▸ **Exercise aim**
Begin at the first line below and copy each line exactly, ending with the line where "def Dom_get_specific_metadata_py (info_file_content_processed" appears.

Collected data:
-- pv_equiv track=rewrite | github.com/arikansm/cti-for-css | Source Code/cti-for-css/cti_manager/builder.py | __get_specific_metadata
-- ===== SOURCE A (Python) =====
-- def __get_specific_metadata(info_file_content_processed: list[list[str]], key) -> str:
--     for line_info in info_file_content_processed:
--         try:
--             if line_info[0] == key:
--                 return line_info[1]
--         except:
--             continue
--
--     return ""
-- ===== SOURCE B (Python) =====
-- def __get_specific_metadata(info_file_content_processed: list[list[str]], key) -> str:
--     table = {}
--     for row in info_file_content_processed:
--         if len(row) >= 2 and row[0] not in table:
--             table[row[0]] = row[1]
--     return table.get(key, "")
-- ===== Notes on version B (the rewrite author's own statement) =====
-- stated objective: alternative
-- what changed: Replaces the early-returning linear search (with try/except to skip short rows) by a single index-building pass that keeps the first value per key in a dict, followed by one lookup.
import Mathlib
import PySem

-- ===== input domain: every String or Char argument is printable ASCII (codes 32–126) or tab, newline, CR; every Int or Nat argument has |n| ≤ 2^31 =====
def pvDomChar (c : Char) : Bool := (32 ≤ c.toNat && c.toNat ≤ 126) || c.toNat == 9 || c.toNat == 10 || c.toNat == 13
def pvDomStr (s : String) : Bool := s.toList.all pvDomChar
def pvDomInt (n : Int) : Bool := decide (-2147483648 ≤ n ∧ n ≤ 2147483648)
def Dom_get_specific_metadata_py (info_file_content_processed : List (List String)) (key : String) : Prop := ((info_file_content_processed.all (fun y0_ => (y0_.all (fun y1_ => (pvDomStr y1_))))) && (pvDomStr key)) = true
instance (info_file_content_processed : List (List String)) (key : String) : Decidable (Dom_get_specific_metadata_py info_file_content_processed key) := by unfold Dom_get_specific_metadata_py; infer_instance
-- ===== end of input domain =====

-- B builds a first-occurrence index dict in one pass and looks the key up once,
-- instead of A's early-returning scan with a try/except that skips too-short rows. (objective: alternative)

-- ===== PORT A =====
-- literal port: line_info[0]/line_info[1] via pyGet?; 'none' is the IndexError,
-- which A's bare 'except: continue' turns into moving to the next row.
def get_specific_metadata_py (info_file_content_processed : List (List String)) (key : String) : String :=
  match info_file_content_processed with
  | [] => ""
  | line_info :: rest =>
    match PySem.List.pyGet? line_info 0 with
    | none => get_specific_metadata_py rest key
    | some v0 =>
      if v0 = key then
        match PySem.List.pyGet? line_info 1 with
        | some v1 => v1
        | none => get_specific_metadata_py rest key
      else get_specific_metadata_py rest key

-- ===== PORT B =====
-- exact for Source B's guard: 'len(row) >= 2 and row[0] not in table' is the match on a :: b :: _
def get_specific_metadata_py_alt (info_file_content_processed : List (List String)) (key : String) : String :=
  let table := info_file_content_processed.foldl
    (fun d row =>
      match row with
      | a :: b :: _ => if d.contains a then d else d.insert a b
      | _ => d)
    PySem.Dict.empty
  table.getD key ""

-- ===== PRECONDITION & SPEC =====
def Spec_get_specific_metadata_py (info_file_content_processed : List (List String)) (key : String) (out : String) : Prop := out = get_specific_metadata_py_alt info_file_content_processed key
instance (info_file_content_processed : List (List String)) (key : String) (out : String) : Decidable (Spec_get_specific_metadata_py info_file_content_processed key out) := by unfold Spec_get_specific_metadata_py; infer_instance

-- ===== CLAIM (what is proved, stated in full; the proofs are below) =====
def Claim_equal_get_specific_metadata_py : Prop := ∀ (info_file_content_processed : List (List String)) (key : String), Dom_get_specific_metadata_py info_file_content_processed key → Spec_get_specific_metadata_py info_file_content_processed key (get_specific_metadata_py info_file_content_processed key)

-- ===== LEMMAS AND PROOFS =====

-- the fold step of B's port, named for the invariant lemma
def pvStep (d : PySem.Dict String String) (row : List String) : PySem.Dict String String :=
  match row with
  | a :: b :: _ => if d.contains a then d else d.insert a b
  | _ => d

-- invariant: looking the key up in the dict built over 'rows' from 'd' gives the
-- value already indexed in 'd' if any, and otherwise A's scan of 'rows'.
theorem pvFold_getD (rows : List (List String)) (d : PySem.Dict String String) (key : String) :
    (rows.foldl pvStep d).getD key "" =
      if d.contains key then d.getD key "" else get_specific_metadata_py rows key := by
  induction rows generalizing d with
  | nil =>
    simp only [List.foldl_nil, get_specific_metadata_py]
    by_cases hk : d.contains key
    · rw [if_pos hk]
    · rw [if_neg hk, PySem.Dict.getD_of_not_contains]
      simpa using hk
  | cons row rest ih =>
    match row with
    | [] =>
      simp only [List.foldl_cons, pvStep]
      rw [ih]
      simp [get_specific_metadata_py, PySem.List.pyGet?, PySem.List.pyIdx?]
    | [a] =>
      simp only [List.foldl_cons, pvStep]
      rw [ih]
      by_cases hak : a = key
      · subst hak
        simp [get_specific_metadata_py, PySem.List.pyGet?, PySem.List.pyIdx?]
      · simp [get_specific_metadata_py, PySem.List.pyGet?, PySem.List.pyIdx?, hak]
    | a :: b :: t =>
      have hpos : (0:Int) ≤ (t.length:Int) + 1 := by positivity
      simp only [List.foldl_cons, pvStep]
      by_cases hc : d.contains a
      · rw [if_pos hc, ih]
        by_cases hak : a = key
        · subst hak
          simp [hc]
        · simp [get_specific_metadata_py, PySem.List.pyGet?, PySem.List.pyIdx?, hak, hpos]
      · rw [if_neg hc, ih]
        by_cases hak : a = key
        · subst hak
          have h1 : (d.insert a b).contains a := PySem.Dict.contains_insert_self d a b
          rw [if_pos h1]
          have hc' : d.contains a = false := by simpa using hc
          simp [PySem.Dict.getD_insert_self, hc', get_specific_metadata_py,
            PySem.List.pyGet?, PySem.List.pyIdx?, hpos]
        · have hne : key ≠ a := fun h => hak h.symm
          rw [PySem.Dict.contains_insert]
          have hb : (key == a) = false := by simp [hne]
          rw [hb]
          simp only [Bool.false_or]
          rw [PySem.Dict.getD_insert]
          rw [if_neg hne]
          simp [get_specific_metadata_py, PySem.List.pyGet?, PySem.List.pyIdx?, hak, hpos]

-- ===== VERDICT (by name: the statement is the Claim_ definition above) =====
theorem get_specific_metadata_py_spec : Claim_equal_get_specific_metadata_py := by
  intro l key _
  show get_specific_metadata_py l key = get_specific_metadata_py_alt l key
  unfold get_specific_metadata_py_alt
  have h : (l.foldl (fun d row =>
      match row with
      | a :: b :: _ => if d.contains a then d else d.insert a b
      | _ => d) PySem.Dict.empty) = l.foldl pvStep PySem.Dict.empty := rfl
  rw [h, pvFold_getD]
  simp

▸ **Exercise result**
-- pv_equiv track=rewrite | github.com/arikansm/cti-for-css | Source Code/cti-for-css/cti_manager/builder.py | __get_specific_metadata
-- ===== SOURCE A (Python) =====
-- def __get_specific_metadata(info_file_content_processed: list[list[str]], key) -> str:
--     for line_info in info_file_content_processed:
--         try:
--             if line_info[0] == key:
--                 return line_info[1]
--         except:
--             continue
--
--     return ""
-- ===== SOURCE B (Python) =====
-- def __get_specific_metadata(info_file_content_processed: list[list[str]], key) -> str:
--     table = {}
--     for row in info_file_content_processed:
--         if len(row) >= 2 and row[0] not in table:
--             table[row[0]] = row[1]
--     return table.get(key, "")
-- ===== Notes on version B (the rewrite author's own statement) =====
-- stated objective: alternative
-- what changed: Replaces the early-returning linear search (with try/except to skip short rows) by a single index-building pass that keeps the first value per key in a dict, followed by one lookup.
import Mathlib
import PySem

-- ===== input domain: every String or Char argument is printable ASCII (codes 32–126) or tab, newline, CR; every Int or Nat argument has |n| ≤ 2^31 =====
def pvDomChar (c : Char) : Bool := (32 ≤ c.toNat && c.toNat ≤ 126) || c.toNat == 9 || c.toNat == 10 || c.toNat == 13
def pvDomStr (s : String) : Bool := s.toList.all pvDomChar
def pvDomInt (n : Int) : Bool := decide (-2147483648 ≤ n ∧ n ≤ 2147483648)
def Dom_get_specific_metadata_py (info_file_content_processed : List (List String)) (key : String) : Prop := ((info_file_content_processed.all (fun y0_ => (y0_.all (fun y1_ => (pvDomStr y1_))))) && (pvDomStr key)) = true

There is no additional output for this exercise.